During the last decade, the trend in drug discovery has increased the number of active pharmaceutical ingredients (APIs) that exhibit high lipophilicity and poor water solubility, also associated with poor dissolution characteristics (Vogt et al., 2008). Dissolution rate in the gastrointestinal tract is the rate limiting factor for the absorption of many of these drugs, which therefore suffer from poor oral bioavailability (Zimmermann et al., 2009).
In order to enhance the dissolution of poorly water-soluble drugs, an increasing number of pharmaceutical formulation technologies are being developed to address this challenge of drug product development (Uchiyama et al., 2010). Many pharmaceutical studies have focused their attention on the production of multifunctional excipients, once the choice of excipients becomes critical in terms of delivery system functionality and quality. Excipients with multiple functional properties confer many advantages such as manufacturing efficiency and reduced production costs (Builders et al., 2010).

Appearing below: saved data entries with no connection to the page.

-- pv_equiv track=rewrite | github.com/jameschoi112/weverse_signup_automation | src/services/email_generator.py | _pattern_back_heavy
-- ===== SOURCE A (Python) =====
-- from typing import Set, List
--
-- def _pattern_back_heavy(chars: List[str]) -> str:
--     """뒤쪽에 많은 dot"""
--     result = [chars[0]]
--     middle = len(chars) // 2
--     for i in range(1, len(chars)):
--         if i > middle:
--             result.append('.')
--         result.append(chars[i])
--     return ''.join(result)
-- ===== SOURCE B (Python) =====
-- from typing import Set, List
--
-- def _pattern_back_heavy(chars: List[str]) -> str:
--     middle = len(chars) // 2
--     return chars[0] + ''.join(chars[1:middle + 1]) + ''.join('.' + c for c in chars[middle + 1:])
-- ===== Notes on version B (the rewrite author's own statement) =====
-- stated objective: simpler
-- what changed: Replaces the single indexed loop with a per-iteration conditional dot-branch by a slice decomposition: chars[0], then the front half chars[1:middle+1] joined as-is, then the back half chars[middle+1:] with each element dot-prefixed.
import Mathlib
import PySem

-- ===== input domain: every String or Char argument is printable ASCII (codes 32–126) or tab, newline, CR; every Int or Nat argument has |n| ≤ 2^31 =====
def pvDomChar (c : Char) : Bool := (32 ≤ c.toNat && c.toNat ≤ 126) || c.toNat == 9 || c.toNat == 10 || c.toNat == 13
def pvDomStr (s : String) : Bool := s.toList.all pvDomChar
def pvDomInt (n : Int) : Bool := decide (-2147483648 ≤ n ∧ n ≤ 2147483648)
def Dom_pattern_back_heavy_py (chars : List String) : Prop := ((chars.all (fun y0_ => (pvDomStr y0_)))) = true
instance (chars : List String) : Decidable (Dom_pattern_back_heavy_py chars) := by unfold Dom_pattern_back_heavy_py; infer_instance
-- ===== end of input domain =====

-- B replaces A's per-index loop with its conditional dot-branch by a slice decomposition:
-- the front half chars[1:middle+1] is joined as-is, the back half chars[middle+1:] is dot-prefixed (objective: simpler).

-- ===== PORT A =====
def pattern_back_heavy_py (chars : List String) : String :=
  let result : List String := [PySem.List.pyGetD chars 0 ""]
  let middle : Int := PySem.Int.floordiv (chars.length : Int) 2
  let result := (PySem.List.pyRange 1 (chars.length : Int) 1).foldl
    (fun acc i =>
      let acc := if i > middle then acc ++ ["."] else acc
      acc ++ [PySem.List.pyGetD chars i ""]) result
  PySem.Str.join "" result

-- ===== PORT B =====
def pattern_back_heavy_py_alt (chars : List String) : String :=
  let middle : Int := PySem.Int.floordiv (chars.length : Int) 2
  PySem.List.pyGetD chars 0 "" ++
    PySem.Str.join "" (PySem.List.slice chars (some 1) (some (middle + 1))) ++
    PySem.Str.join "" ((PySem.List.slice chars (some (middle + 1)) none).map (fun c => "." ++ c))

-- ===== PRECONDITION & SPEC =====
-- A raises IndexError on the empty list (chars[0]); B raises there too.
def Pre_pattern_back_heavy_py (chars : List String) : Prop := chars ≠ []
instance (chars : List String) : Decidable (Pre_pattern_back_heavy_py chars) := by unfold Pre_pattern_back_heavy_py; infer_instance
def pvWitness_pattern_back_heavy_py : List String := ["a", "b", "c"]

def Spec_pattern_back_heavy_py (chars : List String) (out : String) : Prop := out = pattern_back_heavy_py_alt chars
instance (chars : List String) (out : String) : Decidable (Spec_pattern_back_heavy_py chars out) := by unfold Spec_pattern_back_heavy_py; infer_instance

-- ===== CLAIM (what is proved, stated in full; the proofs are below) =====
def Claim_equal_pattern_back_heavy_py : Prop := ∀ (chars : List String), Dom_pattern_back_heavy_py chars → Pre_pattern_back_heavy_py chars → Spec_pattern_back_heavy_py chars (pattern_back_heavy_py chars)

-- ===== LEMMAS AND PROOFS =====

-- ''.join over List Char: with the empty separator, intercalate is flatten.
theorem join_nil_sep (ps : List (List Char)) : PySem.Chars.join [] ps = ps.flatten := by
  unfold PySem.Chars.join List.intercalate
  induction ps with
  | nil => rfl
  | cons p rest ih =>
    cases rest with
    | nil => rfl
    | cons q r => simp_all [List.intersperse]

theorem toList_join_empty (l : List String) :
    (PySem.Str.join "" l).toList = (l.map String.toList).flatten := by
  simp [PySem.Str.join, join_nil_sep]

-- A's loop output (as a list of pieces), indexed: plain pieces below m, dot-prefixed from m on.
theorem loop_pieces (xs : List String) (m : Nat) :
    (List.range xs.length).flatMap
      (fun k => if m ≤ k then [".", xs.getD k ""] else [xs.getD k ""])
    = xs.take m ++ (xs.drop m).flatMap (fun c => [".", c]) := by
  induction xs generalizing m with
  | nil => simp
  | cons y ys ih =>
    rw [List.length_cons, List.range_succ_eq_map, List.flatMap_cons, List.flatMap_map]
    have hfun : (fun (k : Nat) => if m ≤ k + 1 then [".", (y :: ys).getD (k + 1) ""]
          else [(y :: ys).getD (k + 1) ""])
        = (fun (k : Nat) => if m - 1 ≤ k then [".", ys.getD k ""] else [ys.getD k ""]) := by
      funext k
      have hiff : (m ≤ k + 1) ↔ (m - 1 ≤ k) := by omega
      rw [if_congr hiff rfl rfl]
      simp
    rw [hfun, ih (m - 1)]
    cases m with
    | zero => simp
    | succ m' => simp

-- dotting the pieces: flatMap [".", c] flattens to the same chars as mapping ("." ++ ·).
theorem dots_flatten (d : List String) :
    ((d.flatMap (fun c => [".", c])).map String.toList).flatten
      = ((d.map (fun c => "." ++ c)).map String.toList).flatten := by
  induction d with
  | nil => rfl
  | cons c cs ih => simp [ih]

-- ===== VERDICT (by name: the statement is the Claim_ definition above) =====
theorem pattern_back_heavy_py_spec : Claim_equal_pattern_back_heavy_py := by
  intro chars _ hpre
  unfold Spec_pattern_back_heavy_py
  obtain ⟨c, rest, rfl⟩ : ∃ c rest, chars = c :: rest := by
    cases chars with
    | nil => exact absurd rfl hpre
    | cons c rest => exact ⟨c, rest, rfl⟩
  have hlen : ((c :: rest).length : Int) = ((rest.length + 1 : Nat) : Int) := by
    simp
  have hmid : PySem.Int.floordiv (((c :: rest).length : Nat) : Int) 2
      = (((rest.length + 1) / 2 : Nat) : Int) := by
    rw [hlen]; exact_mod_cast PySem.Int.floordiv_natCast (rest.length + 1) 2
  have hc0 : PySem.List.pyGetD (c :: rest) 0 "" = c := PySem.List.pyGetD_zero_cons c rest ""
  -- abbreviation for the cut point
  have hA : (pattern_back_heavy_py (c :: rest)).toList
      = c.toList ++ ((rest.take ((rest.length + 1) / 2)
          ++ (rest.drop ((rest.length + 1) / 2)).flatMap (fun s => [".", s])).map
          String.toList).flatten := by
    simp only [pattern_back_heavy_py]
    rw [hmid]
    have hbody : (fun (acc : List String) (i : Int) =>
          (if i > (((rest.length + 1) / 2 : Nat) : Int) then acc ++ ["."] else acc)
            ++ [PySem.List.pyGetD (c :: rest) i ""])
        = (fun acc i => acc ++ (if i > (((rest.length + 1) / 2 : Nat) : Int)
              then [".", PySem.List.pyGetD (c :: rest) i ""]
              else [PySem.List.pyGetD (c :: rest) i ""])) := by
      funext acc i
      split <;> simp
    rw [hbody, PySem.List.foldl_append_eq_flatMap]
    have hrange : PySem.List.pyRange 1 (((c :: rest).length : Nat) : Int) 1
        = (List.range rest.length).map (fun (k : Nat) => (1 : Int) + (k : Int)) := by
      rw [PySem.List.pyRange_one]
      have : ((((c :: rest).length : Nat) : Int) - 1).toNat = rest.length := by
        rw [hlen]; omega
      rw [this]
    rw [hrange, List.flatMap_map]
    have hfun : (fun (k : Nat) => if (1 : Int) + (k : Int) > (((rest.length + 1) / 2 : Nat) : Int)
          then [".", PySem.List.pyGetD (c :: rest) ((1 : Int) + (k : Int)) ""]
          else [PySem.List.pyGetD (c :: rest) ((1 : Int) + (k : Int)) ""])
        = (fun k => if (rest.length + 1) / 2 ≤ k then [".", rest.getD k ""]
            else [rest.getD k ""]) := by
      funext k
      have hidx : PySem.List.pyGetD (c :: rest) ((1 : Int) + (k : Int)) "" = rest.getD k "" := by
        have h1 : (1 : Int) + (k : Int) = ((k + 1 : Nat) : Int) := by push_cast; ring
        rw [h1, PySem.List.pyGetD_natCast]
        simp [List.getD]
      have hcond : ((1 : Int) + (k : Int) > (((rest.length + 1) / 2 : Nat) : Int))
          ↔ ((rest.length + 1) / 2 ≤ k) := by omega
      rw [hidx]
      by_cases h : (rest.length + 1) / 2 ≤ k
      · rw [if_pos (hcond.mpr h), if_pos h]
      · rw [if_neg (fun hh => h (hcond.mp hh)), if_neg h]
    rw [hfun, loop_pieces rest ((rest.length + 1) / 2), toList_join_empty, hc0]
    simp
  have hslice1 : PySem.List.slice (c :: rest) (some 1)
      (some ((((rest.length + 1) / 2 : Nat) : Int) + 1)) = rest.take ((rest.length + 1) / 2) := by
    have h1 : (1 : Int) = ((1 : Nat) : Int) := by norm_num
    have h2 : ((((rest.length + 1) / 2 : Nat) : Int) + 1)
        = (((rest.length + 1) / 2 + 1 : Nat) : Int) := by push_cast; ring
    rw [h2, h1, PySem.List.slice_natCast]
    simp
  have hslice2 : PySem.List.slice (c :: rest)
      (some ((((rest.length + 1) / 2 : Nat) : Int) + 1)) none
      = rest.drop ((rest.length + 1) / 2) := by
    have h2 : ((((rest.length + 1) / 2 : Nat) : Int) + 1)
        = (((rest.length + 1) / 2 + 1 : Nat) : Int) := by push_cast; ring
    rw [h2, PySem.List.slice_from_natCast]
    simp
  have hB : (pattern_back_heavy_py_alt (c :: rest)).toList
      = c.toList ++ ((rest.take ((rest.length + 1) / 2)).map String.toList).flatten
          ++ (((rest.drop ((rest.length + 1) / 2)).map (fun s => "." ++ s)).map
              String.toList).flatten := by
    simp only [pattern_back_heavy_py_alt]
    rw [hmid, hslice1, hslice2, hc0, String.toList_append, String.toList_append,
      toList_join_empty, toList_join_empty]
  apply String.toList_inj.mp
  rw [hA, hB, List.map_append, List.flatten_append, dots_flatten]
  simp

Microcrystalline cellulose (MCC) is a purified, partially depolymerized cellulose prepared by treating alpha cellulose, obtained as a pulp from fibrous plant material with mineral acids (Gohel et al., 2007). It is widely used as filler, disintegrant and binder of oral tablets, pellets and capsules (Nikolakakis et al., 2006). MCC is considered one of the most useful fillers due to its excellent compatibility at low pressures, high dilution potential, chemical inertness and compatibility with most drugs (Kalita et al., 2013). However, according to Chamsai & Sriamornsak (2013), most drugs prepared with MCC show a tendency toward prolonged release due to a lack of disintegration.
LoxOral, manufactured by PCCA, is an innovative excipient for use in capsule formulations. It improves dissolution of all types of APIs, including drugs with poor water solubility. It is gluten- and casein-free, Sodium Lauryl Sulfate (SLS)-free, lactose-free, soy-free, dye-free and magnesium stearate-free. It also contains an ingredient (isomalt) which has shown potential prebiotic effects (Gibson et al., 2010). LoxOral is an all-in-one base with improved dissolution, excellent flowability and reduced static. It is minimally hygroscopic, resisting moisture absorption and providing optimal stability.
Piroxicam is a member of the oxicam group of nonsteroidal anti-inflammatory drugs (NSAIDs), and is indicated for treatment of acute or chronic signs and symptoms of osteoarthritis and rheumatoid arthritis (Karatas et al., 2005). According to the Biopharmaceutic Drug Classification System (BCS) proposed by Amidon et al. (1995), piroxicam is a class II drug, characterized by low solubility–high permeability. Over the years, several techniques have been used to improve the oral bioavailability of piroxicam by accelerating its dissolution rate in biological fluids at physiological pH (Yuksel et al., 2003).
Ketoconazole is an imidazole antifungal drug that can be administered orally and is characterized by low solubility, high permeability (class II by BCS). The capability of a new excipient, LoxOral, manufactured by PCCA, to enhance the dissolution of drugs with poor water solubility was investigated by USP dissolution testing and compared to microcrystalline cellulose (MCC). The capsules containing ketoconazole in LoxOral produced a higher in vitro dissolution when compared to corresponding mixture with MCC. It was also the only combination which complied with the USP dissolution specification for the drug (80.78% at 30 min). The results suggest that LoxOral, is a useful and powerful excipient tool to accelerate dissolution and potentially improve the oral bioavailability of drugs with poor water solubility.
LoxOral was shown to be a successful excipient to improve the dissolution rate of piroxicam. The increase in the rate would potentially provide the rapid bioavailability and onset of action after the drug is taken orally. LoxOral-based formulations have proven to be a most promising delivery system for oral bioavailability enhancement of BCS Class II drugs such as piroxicam.